Report deadline: 21 Nov 2021 3:18:02 UTC

Received: 14 Nov 2021 8:17:38 UTC

Server state: Over

Outcome: Computation error

Client state: Compute error

Exit status: -1 (0xFFFFFFFF) Unknown error code

Computer: 12901980

Run time (sec): 37.07

CPU time (sec): 34.20

Peak working set size (MB): 270.64

Peak swap size (MB): 1047.95

Peak disk usage (MB): 0.01

Validation state: Invalid

Granted credit: 0

Application: Gravitational Wave search O3 All-Sky #1 v1.01 (GW-opencl-nvidia)
windows_x86_64


Stderr output

<core_client_version>7.16.20</core_client_version>
<![CDATA[
<message>
(unknown error) - exit code 4294967295 (0xffffffff)</message>
<stderr_txt>
putenv 'LAL_DEBUG_LEVEL=3'
2021-11-14 00:07:41.3030 (916) [normal]: This program is published under the GNU General Public License, version 2
2021-11-14 00:07:41.3059 (916) [normal]: For details see http://einstein.phys.uwm.edu/license.php
2021-11-14 00:07:41.3089 (916) [normal]: This Einstein@home App was built at: Aug  5 2021 15:20:43

2021-11-14 00:07:41.3108 (916) [normal]: Start of BOINC application 'projects/einstein.phys.uwm.edu/einstein_O3AS_1.01_windows_x86_64__GW-opencl-nvidia.exe'.
Activated exception handling...
[DEBUG} GPU type: 1
[DEBUG} got GPU info from BOINC
[DEBUG} got VendorID 4318
2021-11-14 00:07:41.3635 (916) [debug]: Flags: LAL_DEBUG, OPTIMIZE, HS_OPTIMIZATION, GC_SSE2_OPT, X64, SSE, SSE2, GNUC X86 GNUX86
2021-11-14 00:07:41.3723 (916) [debug]: Set up communication with graphics process.
2021-11-14 00:07:41.3743 (916) [normal]: Parsed user input successfully

DEPRECATION WARNING: program has invoked obsolete function XLALGetVersionString(). Please see XLALVCSInfoString() for information about a replacement.
Code-version: %% LAL: 6.21.0.1 (CLEAN 8d0838c264f9ff9adc8c3cdbfa17b5154eaa2994)
%% LALPulsar: 1.18.2.1 (CLEAN 8d0838c264f9ff9adc8c3cdbfa17b5154eaa2994)
%% LALApps: 6.25.1.1 (CLEAN 8d0838c264f9ff9adc8c3cdbfa17b5154eaa2994)

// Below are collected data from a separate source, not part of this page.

-- pv_equiv track=rewrite | github.com/Kodsport/swedish-olympiad-2015 | final/bergsvandring/data/gen_testcase.py | gen_many_valleys
-- ===== SOURCE A (Python) =====
-- coord_max = 1000000
--
-- def gen_many_valleys(n):
--     xs = range(1, n+1)
--     ys = [coord_max // 2] * n
--     for i in range(1, n):
--         ys[i] = ys[i-1] + i
--     for i in range(1, n-1):
--         if i % 3 == 1:
--             ys[i] = 0
--     return zip(xs, ys)
-- ===== SOURCE B (Python) =====
-- coord_max = 1000000
--
-- def gen_many_valleys(n):
--     base = coord_max // 2
--     ys = [0 if (i % 3 == 1 and 1 <= i and i < n - 1) else base + i * (i + 1) // 2
--           for i in range(n)]
--     return zip(range(1, n + 1), ys)
-- ===== Notes on version B (the rewrite author's own statement) =====
-- stated objective: simpler
-- what changed: Replaces the two sequential mutation passes (cumulative-sum loop then zero-override loop) by a single list comprehension computing each y directly with the closed form base + i*(i+1)//2, with the zero-override folded into the same conditional expression.
import Mathlib
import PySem

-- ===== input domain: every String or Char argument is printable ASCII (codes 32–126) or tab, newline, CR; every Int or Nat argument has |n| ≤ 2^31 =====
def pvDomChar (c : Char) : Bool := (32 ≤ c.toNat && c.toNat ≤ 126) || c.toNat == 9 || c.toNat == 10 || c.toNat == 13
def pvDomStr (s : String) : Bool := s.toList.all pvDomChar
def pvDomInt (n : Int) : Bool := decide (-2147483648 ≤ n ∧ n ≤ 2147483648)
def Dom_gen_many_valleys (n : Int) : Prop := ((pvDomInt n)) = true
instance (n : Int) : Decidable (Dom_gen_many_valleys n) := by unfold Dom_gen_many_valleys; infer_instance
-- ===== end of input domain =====

-- B computes each y directly with the closed form base + i*(i+1)//2 in one comprehension
-- instead of A's two sequential mutation passes (same return value for every n).

-- ===== PORT A =====
def gen_many_valleys (n : Int) : List (Int × Int) :=
  let xs := PySem.List.pyRange 1 (n + 1) 1
  let ys : List Int := List.replicate n.toNat (PySem.Int.floordiv 1000000 2)
  let ys := (PySem.List.pyRange 1 n 1).foldl
    (fun ys i => PySem.List.pySetD ys i (PySem.List.pyGetD ys (i - 1) 0 + i)) ys
  let ys := (PySem.List.pyRange 1 (n - 1) 1).foldl
    (fun ys i => if PySem.Int.mod i 3 == 1 then PySem.List.pySetD ys i 0 else ys) ys
  List.zip xs ys

-- ===== PORT B =====
def gen_many_valleys_alt (n : Int) : List (Int × Int) :=
  let base := PySem.Int.floordiv 1000000 2
  let ys := (PySem.List.pyRange 0 n 1).map
    (fun i => if PySem.Int.mod i 3 == 1 && decide (1 ≤ i) && decide (i < n - 1)
              then 0 else base + PySem.Int.floordiv (i * (i + 1)) 2)
  List.zip (PySem.List.pyRange 1 (n + 1) 1) ys

-- ===== PRECONDITION & SPEC =====
def Spec_gen_many_valleys (n : Int) (out : List (Int × Int)) : Prop := out = gen_many_valleys_alt n
instance (n : Int) (out : List (Int × Int)) : Decidable (Spec_gen_many_valleys n out) := by unfold Spec_gen_many_valleys; infer_instance

-- ===== CLAIM (what is proved, stated in full; the proofs are below) =====
def Claim_equal_gen_many_valleys : Prop := ∀ (n : Int), Dom_gen_many_valleys n → Spec_gen_many_valleys n (gen_many_valleys n)

-- ===== LEMMAS AND PROOFS =====

-- y-value after A's first (cumulative-sum) pass, at Nat index i
def pvTri (i : Nat) : Int := 500000 + ((i * (i + 1) / 2 : Nat) : Int)

-- triangular-number step used by the first-loop invariant
lemma pv_tri_step (j : Nat) : pvTri j + ((j + 1 : Nat) : Int) = pvTri (j + 1) := by
  simp only [pvTri]
  have key : ∀ p : Nat, (p + (j + 1) * 2) / 2 = p / 2 + (j + 1) := fun p => by omega
  have h : (j + 1) * ((j + 1) + 1) / 2 = j * (j + 1) / 2 + (j + 1) := by
    rw [show (j + 1) * ((j + 1) + 1) = j * (j + 1) + (j + 1) * 2 by ring, key]
  rw [h]; push_cast; ring

-- invariant of A's first loop: after folding range(1, k), positions < k hold the prefix sums
lemma pv_loop1 (m : Nat) (k : Nat) (hk : k ≤ m) :
    (PySem.List.pyRange 1 (k : Int) 1).foldl
      (fun ys i => PySem.List.pySetD ys i (PySem.List.pyGetD ys (i - 1) 0 + i))
      (List.replicate m (500000 : Int))
    = (List.range m).map (fun i => if i < k then pvTri i else 500000) := by
  induction k with
  | zero =>
      rw [PySem.List.pyRange_one_eq_nil (by omega)]
      simp only [List.foldl_nil]
      apply List.ext_getElem
      · simp
      · intro i h1 h2
        simp
  | succ k ih =>
      rcases Nat.eq_zero_or_pos k with hk0 | hk0
      · subst hk0
        rw [show ((0 + 1 : Nat) : Int) = 1 by norm_num,
            PySem.List.pyRange_one_eq_nil (by omega)]
        simp only [List.foldl_nil]
        apply List.ext_getElem
        · simp
        · intro i h1 h2
          simp only [List.getElem_map, List.getElem_range, List.getElem_replicate]
          rcases Nat.eq_zero_or_pos i with h | h
          · simp [h, pvTri]
          · simp [show ¬ i < 0 + 1 by omega]
      · have hkm : k ≤ m := by omega
        rw [show ((k + 1 : Nat) : Int) = (k : Int) + 1 by push_cast; ring,
            PySem.List.pyRange_one_succ_right (by exact_mod_cast Nat.one_le_iff_ne_zero.mpr (by omega)),
            List.foldl_append, ih hkm]
        simp only [List.foldl_cons, List.foldl_nil]
        have hget : PySem.List.pyGetD
            ((List.range m).map (fun i => if i < k then pvTri i else 500000)) ((k : Int) - 1) 0
            = pvTri (k - 1) := by
          rw [show ((k : Int) - 1) = ((k - 1 : Nat) : Int) by omega,
              PySem.List.pyGetD_natCast]
          have h1 : k - 1 < m := by omega
          have h2 : k - 1 < k := by omega
          simp [List.getD_eq_getElem?_getD, h1, h2]
        rw [hget, PySem.List.pySetD_natCast]
        apply List.ext_getElem
        · simp
        · intro i h1 h2
          simp only [List.getElem_set, List.getElem_map, List.getElem_range]
          by_cases hik : i = k
          · subst hik
            simp only [show i < i + 1 by omega, if_pos]
            obtain ⟨j, rfl⟩ : ∃ j, i = j + 1 := ⟨i - 1, by omega⟩
            simpa using pv_tri_step j
          · have hki : ¬ k = i := fun h => hik h.symm
            by_cases h3 : i < k
            · simp [hki, h3, show i < k + 1 by omega]
            · simp [hki, h3, show ¬ i < k + 1 by omega]

-- invariant of A's second (zero-override) loop
lemma pv_loop2 (m : Nat) (g : Nat → Int) (k : Nat) (hk : k ≤ m) :
    (PySem.List.pyRange 1 (k : Int) 1).foldl
      (fun ys i => if PySem.Int.mod i 3 == 1 then PySem.List.pySetD ys i 0 else ys)
      ((List.range m).map g)
    = (List.range m).map (fun i => if 1 ≤ i ∧ i < k ∧ i % 3 = 1 then 0 else g i) := by
  induction k with
  | zero =>
      rw [PySem.List.pyRange_one_eq_nil (by omega)]
      simp only [List.foldl_nil]
      apply List.ext_getElem
      · simp
      · intro i h1 h2
        simp only [List.getElem_map, List.getElem_range]
        rw [if_neg (by omega)]
  | succ k ih =>
      rcases Nat.eq_zero_or_pos k with hk0 | hk0
      · subst hk0
        rw [show ((0 + 1 : Nat) : Int) = 1 by norm_num,
            PySem.List.pyRange_one_eq_nil (by omega)]
        simp only [List.foldl_nil]
        apply List.ext_getElem
        · simp
        · intro i h1 h2
          simp only [List.getElem_map, List.getElem_range]
          rw [if_neg (by omega)]
      · have hkm : k ≤ m := by omega
        rw [show ((k + 1 : Nat) : Int) = (k : Int) + 1 by push_cast; ring,
            PySem.List.pyRange_one_succ_right (by exact_mod_cast Nat.one_le_iff_ne_zero.mpr (by omega)),
            List.foldl_append, ih hkm]
        simp only [List.foldl_cons, List.foldl_nil]
        have hmod : PySem.Int.mod (k : Int) 3 = ((k % 3 : Nat) : Int) := by
          exact_mod_cast PySem.Int.mod_natCast k 3
        rw [hmod]
        by_cases h3 : k % 3 = 1
        · rw [if_pos (by simp [h3])]
          rw [PySem.List.pySetD_natCast]
          apply List.ext_getElem
          · simp
          · intro i h1 h2
            simp only [List.getElem_set, List.getElem_map, List.getElem_range]
            by_cases hik : i = k
            · subst hik
              simp [show 1 ≤ i ∧ i < i + 1 ∧ i % 3 = 1 from ⟨by omega, by omega, h3⟩]
            · have hki : ¬ k = i := fun h => hik h.symm
              by_cases hc : 1 ≤ i ∧ i < k ∧ i % 3 = 1
              · simp [hki, hc, show 1 ≤ i ∧ i < k + 1 ∧ i % 3 = 1 from ⟨hc.1, by omega, hc.2.2⟩]
              · simp [hki, hc]
                intro hx hy hz
                exact absurd ⟨hx, by omega, hz⟩ hc
        · rw [if_neg (by simp; omega)]
          apply List.ext_getElem
          · simp
          · intro i h1 h2
            simp only [List.getElem_map, List.getElem_range]
            by_cases hc : 1 ≤ i ∧ i < k ∧ i % 3 = 1
            · simp [hc, show 1 ≤ i ∧ i < k + 1 ∧ i % 3 = 1 from ⟨hc.1, by omega, hc.2.2⟩]
            · simp [hc]
              intro hx hy hz
              exact absurd ⟨hx, by omega, hz⟩ hc

-- ===== VERDICT (by name: the statement is the Claim_ definition above) =====
theorem gen_many_valleys_spec : Claim_equal_gen_many_valleys := by
  intro n _
  simp only [Spec_gen_many_valleys]
  dsimp only [gen_many_valleys, gen_many_valleys_alt]
  by_cases hn : n ≤ 0
  · rw [PySem.List.pyRange_one_eq_nil (by omega)]
    simp
  · replace hn : 0 < n := by omega
    obtain ⟨m, hm, rfl⟩ : ∃ m : Nat, 1 ≤ m ∧ n = (m : Int) :=
      ⟨n.toNat, by omega, by omega⟩
    congr 1
    have hbase : PySem.Int.floordiv 1000000 2 = (500000 : Int) := by decide
    rw [hbase, Int.toNat_natCast]
    rw [pv_loop1 m m le_rfl]
    simp only [pvTri]
    rw [show ((m : Int) - 1) = ((m - 1 : Nat) : Int) by omega,
        pv_loop2 m _ (m - 1) (by omega)]
    rw [PySem.List.pyRange_zero_natCast]
    rw [List.map_map]
    refine List.map_congr_left (fun i hi => ?_)
    have him : i < m := List.mem_range.mp hi
    simp only [Function.comp_apply]
    have hmod : PySem.Int.mod (i : Int) 3 = ((i % 3 : Nat) : Int) := by
      exact_mod_cast PySem.Int.mod_natCast i 3
    have hdiv : PySem.Int.floordiv ((i : Int) * ((i : Int) + 1)) 2
        = ((i * (i + 1) / 2 : Nat) : Int) := by
      rw [show ((i : Int) * ((i : Int) + 1)) = ((i * (i + 1) : Nat) : Int) by push_cast; ring]
      exact_mod_cast PySem.Int.floordiv_natCast (i * (i + 1)) 2
    by_cases hc : 1 ≤ i ∧ i < m - 1 ∧ i % 3 = 1
    · have hb : (PySem.Int.mod (i : Int) 3 == 1 && decide ((1 : Int) ≤ (i : Int))
          && decide ((i : Int) < ((m - 1 : Nat) : Int))) = true := by
        simp only [hmod, Bool.and_eq_true, decide_eq_true_eq, beq_iff_eq]
        exact ⟨⟨by exact_mod_cast hc.2.2, by exact_mod_cast hc.1⟩, by omega⟩
      rw [if_pos hc, if_pos hb]
    · have hb : ¬ ((PySem.Int.mod (i : Int) 3 == 1 && decide ((1 : Int) ≤ (i : Int))
          && decide ((i : Int) < ((m - 1 : Nat) : Int))) = true) := by
        simp only [hmod, Bool.and_eq_true, decide_eq_true_eq, beq_iff_eq]
        rintro ⟨⟨h1, h2⟩, h3⟩
        exact hc ⟨by exact_mod_cast h2, by omega, by exact_mod_cast h1⟩
      rw [if_neg hc, if_pos him, if_neg hb, hdiv]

2021-11-14 00:07:41.3782 (916) [normal]: Initialise compartments with freqWidth = 0.05 and candidates per compartment = 3000.
2021-11-14 00:07:42.3283 (916) [normal]: Reading input data ...
2021-11-14 00:07:42.3293 (916) [normal]: Loading SFTs matching '..\..\projects\einstein.phys.uwm.edu\h1_0323.80_O3aC01Cl1In0;..\..\projects\einstein.phys.uwm.edu\l1_0323.80_O3aC01Cl1In0;..\..\projects\einstein.phys.uwm.edu\h1_0324.00_O3aC01Cl1In0;..\..\projects\einstein.phys.uwm.edu\l1_0324.00_O3aC01Cl1In0;..\..\projects\einstein.phys.uwm.edu\h1_0324.20_O3aC01Cl1In0;..\..\projects\einstein.phys.uwm.edu\l1_0324.20_O3aC01Cl1In0;..\..\projects\einstein.phys.uwm.edu\h1_0324.40_O3aC01Cl1In0;..\..\projects\einstein.phys.uwm.edu\l1_0324.40_O3aC01Cl1In0;..\..\projects\einstein.phys.uwm.edu\h1_0324.60_O3aC01Cl1In0;..\..\projects\einstein.phys.uwm.edu\l1_0324.60_O3aC01Cl1In0' into catalog ...2021-11-14 00:07:44.9833 (916) [normal]: done.
2021-11-14 00:07:44.9843 (916) [normal]: Validating SFTs (detectors: H1, L1, ) ... success.
2021-11-14 00:07:53.4428 (916) [normal]: Search FstatMethod used: 'ResampGPU'
2021-11-14 00:07:53.4428 (916) [normal]: Recalc FstatMethod used: 'DemodSSE'
2021-11-14 00:07:53.4438 (916) [normal]: GPU Device used for Search/Recalc and/or semi coherent step: 'NVIDIA GeForce GTX 650 ( Platform: NVIDIA CUDA )'
2021-11-14 00:07:53.4457 (916) [normal]: GPU Backend used for Search/Recalc and/or semi coherent step: 'OpenCL'
2021-11-14 00:07:53.4467 (916) [normal]: GPU version is used for the semi-coherent step!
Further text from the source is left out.